Sinatra, born in Hoboken, N.J., across the river from New York, may have been from new Jersey but his adopted home was New York City.

This retrospective released by Rhino Records will undoubtedly be superb, and I'm sure similar in quality to Rhino's other astonishing box set featuring Old Blue Eyes live in Las Vegas released two years ago.

That box set was a revelation, as the quality of Sinatra's performances from the 1950s until the 1980s were amazingly consistent.

Even when his voice had obviously seen its better days, Sinatra's sense of drama was more than enough to cover what he had lost in sheer vocal technique. Of everything I'm looking forward to in the last two months of this year, this has to be my No. 1 choice. And I've never met a Sinatra box set I didn't like, particularly when compiled by Rhino.

One of my other favorite live recordings of all time is getting the super deluxe treatment, with the Rolling Stones "Get Yer Ya-Ya's Out!," recorded in 1969 before a sell-out crowd at Madison Square Garden, being released by Abkco records.

The original release boasts everything the Stones were at the end of the 1960s - loud, dangerous, snotty and ferocious live. This album inspired me to no end as a teenager, and I learned to play the Stones' catalog by playing along with this record. Since then its cache has only risen in stature, but I always thought it was one of the greatest rock live albums of all time.

The single album is being augmented in this Tuesday release with two additional CDs of more unreleased performances that steamy evening, including a smoking CD of the never-before-released set by blues legend B.B. King and Ike and Tina Turner, who opened the concert for the Stones. There's also an additional DVD included with film footage of the concert and intimate shots backstage. If that isn't enough for you, there's also a super, duper deluxe edition with all of the above and the entire concert on three vinyl records along with the CDs and the DVD.
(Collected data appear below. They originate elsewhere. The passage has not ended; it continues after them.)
-- pv_equiv track=rewrite | github.com/GermanPaul12/DataWhispers-Stock-Price-Prediction-Projekt-DHBW | Code/pages/4_🚀_Our_Products.py | wealth_distribution_prct
-- ===== SOURCE A (Python) =====
-- def wealth_distribution_prct(time, interest, risk):
--     risk_scale = {"1 (no risk)": 1,
--                   "2 (little risk)": 2,
--                   "3 (balanced risk)": 3,
--                   "4 (high risk high reward)": 4,
--                   "5 (I don't care if i loose everything)": 5}
--     risk = risk_scale[risk]
--     result = { # (id,Boolean)
--         (1 , 5 == risk and 6 <= time and interest > 10): (70, 10, 5, 5, 0, 10),
--         (2 , 5 == risk and 6 <= time and True)         : (80, 10, 0, 10, 0, 0),
--         (3 , 5 == risk and 4 <= time and True)         : ( 0, 70,10,10,10,  0),
--         (4 , 5 == risk and True      and True)         : ( 0,100, 0, 0, 0,  0),
--         (5 , 4 <= risk and time > 10 and True)         : (70, 10, 0,20, 0,  0),
--         (6 , 4 <= risk and 6 <= time and True)         : (50, 20, 0,30, 0,  0),
--         (7 , 4 <= risk and 4 <= time and True)         : ( 0, 50, 0,50, 0,  0),
--         (8 , 4 <= risk and True      and True)         : ( 0,100, 0, 0, 0,  0),
--         (9 , 3 <= risk and 6 <= time and True)         : (50, 20, 0,30, 0,  0),
--         (10, 3 <= risk and 4 <= time and True)         : (30, 30, 0,50, 0,  0),
--         (11, 3 <= risk and 3 <= time and True)         : ( 0, 70, 0,30, 0,  0),
--         (12, 3 <= risk and True      and True)         : ( 0,100, 0, 0, 0,  0),
--         (13, 2 <= risk and 10 < time and True)         : (20, 40, 0,40, 0,  0),
--         (14, True      and time >=1  and True)         : ( 0,100, 0, 0, 0,  0),
--         (15, True      and True      and True)         : ( 0,  0, 0, 0,100, 0)
--     }
--     for key in result:
--         if key[1]:
--             return result[key]
-- ===== SOURCE B (Python) =====
-- def wealth_distribution_prct(time, interest, risk):
--     risk_scale = {"1 (no risk)": 1,
--                   "2 (little risk)": 2,
--                   "3 (balanced risk)": 3,
--                   "4 (high risk high reward)": 4,
--                   "5 (I don't care if i loose everything)": 5}
--     r = risk_scale[risk]
--     BONDS = (0, 100, 0, 0, 0, 0)
--     CASH = (0, 0, 0, 0, 100, 0)
--     thresholds, rows = {
--         1: ([1], [CASH, BONDS]),
--         2: ([1, 11], [CASH, BONDS, (20, 40, 0, 40, 0, 0)]),
--         3: ([3, 4, 6], [BONDS, (0, 70, 0, 30, 0, 0),
--                         (30, 30, 0, 50, 0, 0), (50, 20, 0, 30, 0, 0)]),
--         4: ([4, 6, 11], [BONDS, (0, 50, 0, 50, 0, 0),
--                          (50, 20, 0, 30, 0, 0), (70, 10, 0, 20, 0, 0)]),
--         5: ([4, 6], [BONDS, (0, 70, 10, 10, 10, 0),
--                      (70, 10, 5, 5, 0, 10) if interest > 10 else (80, 10, 0, 10, 0, 0)]),
--     }[r]
--     i = sum(time >= th for th in thresholds)
--     return rows[i]
-- ===== Notes on version B (the rewrite author's own statement) =====
-- stated objective: alternative
-- what changed: Replaces the 15-entry priority-ordered (id,bool)->tuple dict and first-true scan with per-risk ascending time-threshold tables: B counts how many thresholds time has crossed and indexes the row list directly, so there is no condition table and no priority scan.
import Mathlib
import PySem

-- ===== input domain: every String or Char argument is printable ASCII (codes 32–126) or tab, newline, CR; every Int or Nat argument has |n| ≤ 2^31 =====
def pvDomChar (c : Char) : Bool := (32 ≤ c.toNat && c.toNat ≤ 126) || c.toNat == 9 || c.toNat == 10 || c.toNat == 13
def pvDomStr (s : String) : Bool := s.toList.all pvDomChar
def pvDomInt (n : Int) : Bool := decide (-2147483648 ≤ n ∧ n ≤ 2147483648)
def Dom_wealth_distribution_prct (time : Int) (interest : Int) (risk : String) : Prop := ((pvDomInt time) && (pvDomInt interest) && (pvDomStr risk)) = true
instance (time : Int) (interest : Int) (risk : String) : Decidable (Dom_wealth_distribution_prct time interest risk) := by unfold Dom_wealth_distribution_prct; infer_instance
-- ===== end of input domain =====

-- B replaces A's 15-entry priority condition table and first-true scan by per-risk
-- ascending time-threshold tables: it counts the thresholds 'time' has crossed and
-- indexes the row list directly (alternative decomposition; same value everywhere
-- A returns).

-- ===== PORT A =====
-- A's risk_scale dict literal
def wdpRiskScale : PySem.Dict String Int := PySem.Dict.ofList
  [("1 (no risk)", 1), ("2 (little risk)", 2), ("3 (balanced risk)", 3),
   ("4 (high risk high reward)", 4), ("5 (I don't care if i loose everything)", 5)]

-- A's 'result' dict: ids 1..15 are distinct, so the (id, bool)-keyed dict IS this
-- insertion-ordered association list
def wdpTable (r time interest : Int) : List ((Int × Bool) × List Int) :=
  [ ((1 , decide (5 = r) && decide (6 ≤ time) && decide (interest > 10)), [70, 10, 5, 5, 0, 10]),
    ((2 , decide (5 = r) && decide (6 ≤ time) && true)                  , [80, 10, 0, 10, 0, 0]),
    ((3 , decide (5 = r) && decide (4 ≤ time) && true)                  , [ 0, 70,10, 10,10, 0]),
    ((4 , decide (5 = r) && true              && true)                  , [ 0,100, 0,  0, 0, 0]),
    ((5 , decide (4 ≤ r) && decide (time > 10) && true)                 , [70, 10, 0, 20, 0, 0]),
    ((6 , decide (4 ≤ r) && decide (6 ≤ time) && true)                  , [50, 20, 0, 30, 0, 0]),
    ((7 , decide (4 ≤ r) && decide (4 ≤ time) && true)                  , [ 0, 50, 0, 50, 0, 0]),
    ((8 , decide (4 ≤ r) && true              && true)                  , [ 0,100, 0,  0, 0, 0]),
    ((9 , decide (3 ≤ r) && decide (6 ≤ time) && true)                  , [50, 20, 0, 30, 0, 0]),
    ((10, decide (3 ≤ r) && decide (4 ≤ time) && true)                  , [30, 30, 0, 50, 0, 0]),
    ((11, decide (3 ≤ r) && decide (3 ≤ time) && true)                  , [ 0, 70, 0, 30, 0, 0]),
    ((12, decide (3 ≤ r) && true              && true)                  , [ 0,100, 0,  0, 0, 0]),
    ((13, decide (2 ≤ r) && decide (10 < time) && true)                 , [20, 40, 0, 40, 0, 0]),
    ((14, true           && decide (time ≥ 1) && true)                  , [ 0,100, 0,  0, 0, 0]),
    ((15, true           && true              && true)                  , [ 0,  0, 0,  0,100, 0]) ]

-- the 'for key in result: if key[1]: return result[key]' loop (first true condition wins);
-- falls off the end → None, unreachable since the last key is True
def wdpLoop : List ((Int × Bool) × List Int) → List Int
  | [] => []
  | (k, v) :: rest => if k.2 then v else wdpLoop rest

def wealth_distribution_prct (time : Int) (interest : Int) (risk : String) : List Int :=
  match wdpRiskScale.get? risk with
  | none => []   -- Python raises KeyError here; excluded by Pre_
  | some r => wdpLoop (wdpTable r time interest)

-- ===== PORT B =====
-- Source B's own risk_scale dict literal (textually identical to A's)
def wdpRiskScaleB : PySem.Dict String Int := PySem.Dict.ofList
  [("1 (no risk)", 1), ("2 (little risk)", 2), ("3 (balanced risk)", 3),
   ("4 (high risk high reward)", 4), ("5 (I don't care if i loose everything)", 5)]

-- Source B's per-risk dict: ascending time thresholds and the row list
def wdpTables (interest : Int) : PySem.Dict Int (List Int × List (List Int)) :=
  PySem.Dict.ofList
    [ (1, ([1], [[0, 0, 0, 0, 100, 0], [0, 100, 0, 0, 0, 0]])),
      (2, ([1, 11], [[0, 0, 0, 0, 100, 0], [0, 100, 0, 0, 0, 0], [20, 40, 0, 40, 0, 0]])),
      (3, ([3, 4, 6], [[0, 100, 0, 0, 0, 0], [0, 70, 0, 30, 0, 0],
                       [30, 30, 0, 50, 0, 0], [50, 20, 0, 30, 0, 0]])),
      (4, ([4, 6, 11], [[0, 100, 0, 0, 0, 0], [0, 50, 0, 50, 0, 0],
                        [50, 20, 0, 30, 0, 0], [70, 10, 0, 20, 0, 0]])),
      (5, ([4, 6], [[0, 100, 0, 0, 0, 0], [0, 70, 10, 10, 10, 0],
                    if interest > 10 then [70, 10, 5, 5, 0, 10] else [80, 10, 0, 10, 0, 0]])) ]

-- 'i = sum(time >= th for th in thresholds)'
def wdpCount (time : Int) (ths : List Int) : Int :=
  ths.foldl (fun acc th => acc + (if time ≥ th then 1 else 0)) 0

def wealth_distribution_prct_alt (time : Int) (interest : Int) (risk : String) : List Int :=
  match wdpRiskScaleB.get? risk with
  | none => []   -- Python raises KeyError here; excluded by Pre_
  | some r =>
    match (wdpTables interest).get? r with
    | none => []   -- unreachable: r ∈ {1..5}
    | some (ths, rows) =>
      match PySem.List.pyGet? rows (wdpCount time ths) with
      | none => []   -- unreachable: 0 ≤ count ≤ ths.length < rows.length
      | some row => row

-- ===== PRECONDITION & SPEC =====
-- Pre_ excludes exactly the risk strings outside the risk_scale dict, on which A raises KeyError.
def Pre_wealth_distribution_prct (time : Int) (interest : Int) (risk : String) : Prop :=
  risk = "1 (no risk)" ∨ risk = "2 (little risk)" ∨ risk = "3 (balanced risk)" ∨
  risk = "4 (high risk high reward)" ∨ risk = "5 (I don't care if i loose everything)"
instance (time : Int) (interest : Int) (risk : String) : Decidable (Pre_wealth_distribution_prct time interest risk) := by unfold Pre_wealth_distribution_prct; infer_instance

def pvWitness_wealth_distribution_prct : Int × Int × String := (7, 12, "5 (I don't care if i loose everything)")

def Spec_wealth_distribution_prct (time : Int) (interest : Int) (risk : String) (out : List Int) : Prop := out = wealth_distribution_prct_alt time interest risk
instance (time : Int) (interest : Int) (risk : String) (out : List Int) : Decidable (Spec_wealth_distribution_prct time interest risk out) := by unfold Spec_wealth_distribution_prct; infer_instance

-- ===== CLAIM (what is proved, stated in full; the proofs are below) =====
def Claim_equal_wealth_distribution_prct : Prop := ∀ (time : Int) (interest : Int) (risk : String), Dom_wealth_distribution_prct time interest risk → Pre_wealth_distribution_prct time interest risk → Spec_wealth_distribution_prct time interest risk (wealth_distribution_prct time interest risk)

-- ===== LEMMAS AND PROOFS =====
-- one lemma per risk level: A's scan over its table = B's threshold count + index
theorem wdp_case1 (time interest : Int) :
    wdpLoop (wdpTable 1 time interest) =
    (match (wdpTables interest).get? 1 with
     | none => ([] : List Int)
     | some (ths, rows) =>
       match PySem.List.pyGet? rows (wdpCount time ths) with
       | none => []
       | some row => row) := by
  rw [show (wdpTables interest).get? 1 = some ([1],
      [[0, 0, 0, 0, 100, 0], [0, 100, 0, 0, 0, 0]]) from rfl]
  simp only [wdpTable, wdpLoop, wdpCount, List.foldl]
  norm_num
  split_ifs <;> first | rfl | omega

theorem wdp_case2 (time interest : Int) :
    wdpLoop (wdpTable 2 time interest) =
    (match (wdpTables interest).get? 2 with
     | none => ([] : List Int)
     | some (ths, rows) =>
       match PySem.List.pyGet? rows (wdpCount time ths) with
       | none => []
       | some row => row) := by
  rw [show (wdpTables interest).get? 2 = some ([1, 11],
      [[0, 0, 0, 0, 100, 0], [0, 100, 0, 0, 0, 0], [20, 40, 0, 40, 0, 0]]) from rfl]
  simp only [wdpTable, wdpLoop, wdpCount, List.foldl]
  norm_num
  split_ifs <;> first | rfl | omega

theorem wdp_case3 (time interest : Int) :
    wdpLoop (wdpTable 3 time interest) =
    (match (wdpTables interest).get? 3 with
     | none => ([] : List Int)
     | some (ths, rows) =>
       match PySem.List.pyGet? rows (wdpCount time ths) with
       | none => []
       | some row => row) := by
  rw [show (wdpTables interest).get? 3 = some ([3, 4, 6],
      [[0, 100, 0, 0, 0, 0], [0, 70, 0, 30, 0, 0],
       [30, 30, 0, 50, 0, 0], [50, 20, 0, 30, 0, 0]]) from rfl]
  simp only [wdpTable, wdpLoop, wdpCount, List.foldl]
  norm_num
  split_ifs <;> first | rfl | omega

theorem wdp_case4 (time interest : Int) :
    wdpLoop (wdpTable 4 time interest) =
    (match (wdpTables interest).get? 4 with
     | none => ([] : List Int)
     | some (ths, rows) =>
       match PySem.List.pyGet? rows (wdpCount time ths) with
       | none => []
       | some row => row) := by
  rw [show (wdpTables interest).get? 4 = some ([4, 6, 11],
      [[0, 100, 0, 0, 0, 0], [0, 50, 0, 50, 0, 0],
       [50, 20, 0, 30, 0, 0], [70, 10, 0, 20, 0, 0]]) from rfl]
  simp only [wdpTable, wdpLoop, wdpCount, List.foldl]
  norm_num
  split_ifs <;> first | rfl | omega

theorem wdp_case5 (time interest : Int) :
    wdpLoop (wdpTable 5 time interest) =
    (match (wdpTables interest).get? 5 with
     | none => ([] : List Int)
     | some (ths, rows) =>
       match PySem.List.pyGet? rows (wdpCount time ths) with
       | none => []
       | some row => row) := by
  rw [show (wdpTables interest).get? 5 = some ([4, 6],
      [[0, 100, 0, 0, 0, 0], [0, 70, 10, 10, 10, 0],
       if interest > 10 then [70, 10, 5, 5, 0, 10] else [80, 10, 0, 10, 0, 0]]) from rfl]
  simp only [wdpTable, wdpLoop, wdpCount, List.foldl]
  norm_num
  split_ifs <;> first | rfl | omega

-- ===== VERDICT (by name: the statement is the Claim_ definition above) =====
theorem wealth_distribution_prct_spec : Claim_equal_wealth_distribution_prct := by
  intro time interest risk _ hpre
  unfold Spec_wealth_distribution_prct
  simp only [wealth_distribution_prct, wealth_distribution_prct_alt]
  rcases hpre with h | h | h | h | h <;> subst h
  · rw [show wdpRiskScale.get? "1 (no risk)" = some 1 from by decide,
        show wdpRiskScaleB.get? "1 (no risk)" = some 1 from by decide]
    exact wdp_case1 time interest
  · rw [show wdpRiskScale.get? "2 (little risk)" = some 2 from by decide,
        show wdpRiskScaleB.get? "2 (little risk)" = some 2 from by decide]
    exact wdp_case2 time interest
  · rw [show wdpRiskScale.get? "3 (balanced risk)" = some 3 from by decide,
        show wdpRiskScaleB.get? "3 (balanced risk)" = some 3 from by decide]
    exact wdp_case3 time interest
  · rw [show wdpRiskScale.get? "4 (high risk high reward)" = some 4 from by decide,
        show wdpRiskScaleB.get? "4 (high risk high reward)" = some 4 from by decide]
    exact wdp_case4 time interest
  · rw [show wdpRiskScale.get? "5 (I don't care if i loose everything)" = some 5 from by decide,
        show wdpRiskScaleB.get? "5 (I don't care if i loose everything)" = some 5 from by decide]
    exact wdp_case5 time interest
Guess which deluxe edition I'll be getting? "Jumping Jack Flash" will be on my turntable this Christmas, baby.

On Nov. 10 Rhino releases another winner with "The Doors Live in New York," a six-CD set featuring the legendary band's complete performances at the Felt Club recorded in 1970. While the Doors catalog may be known to most rock fans, what isn't well-known is how compelling the band was live. Every show was a new experience for the band led by the murcurial and unpredictable Jim Morrison. You never knew what you were going to get listening to Morrison - it's either stunning brilliance or drunken ramblings, with little in-between. It didn't hurt that all were master musicians, and the extended jams on familiar tunes get to showcase the band at its very best. I love this stuff, and you should, too.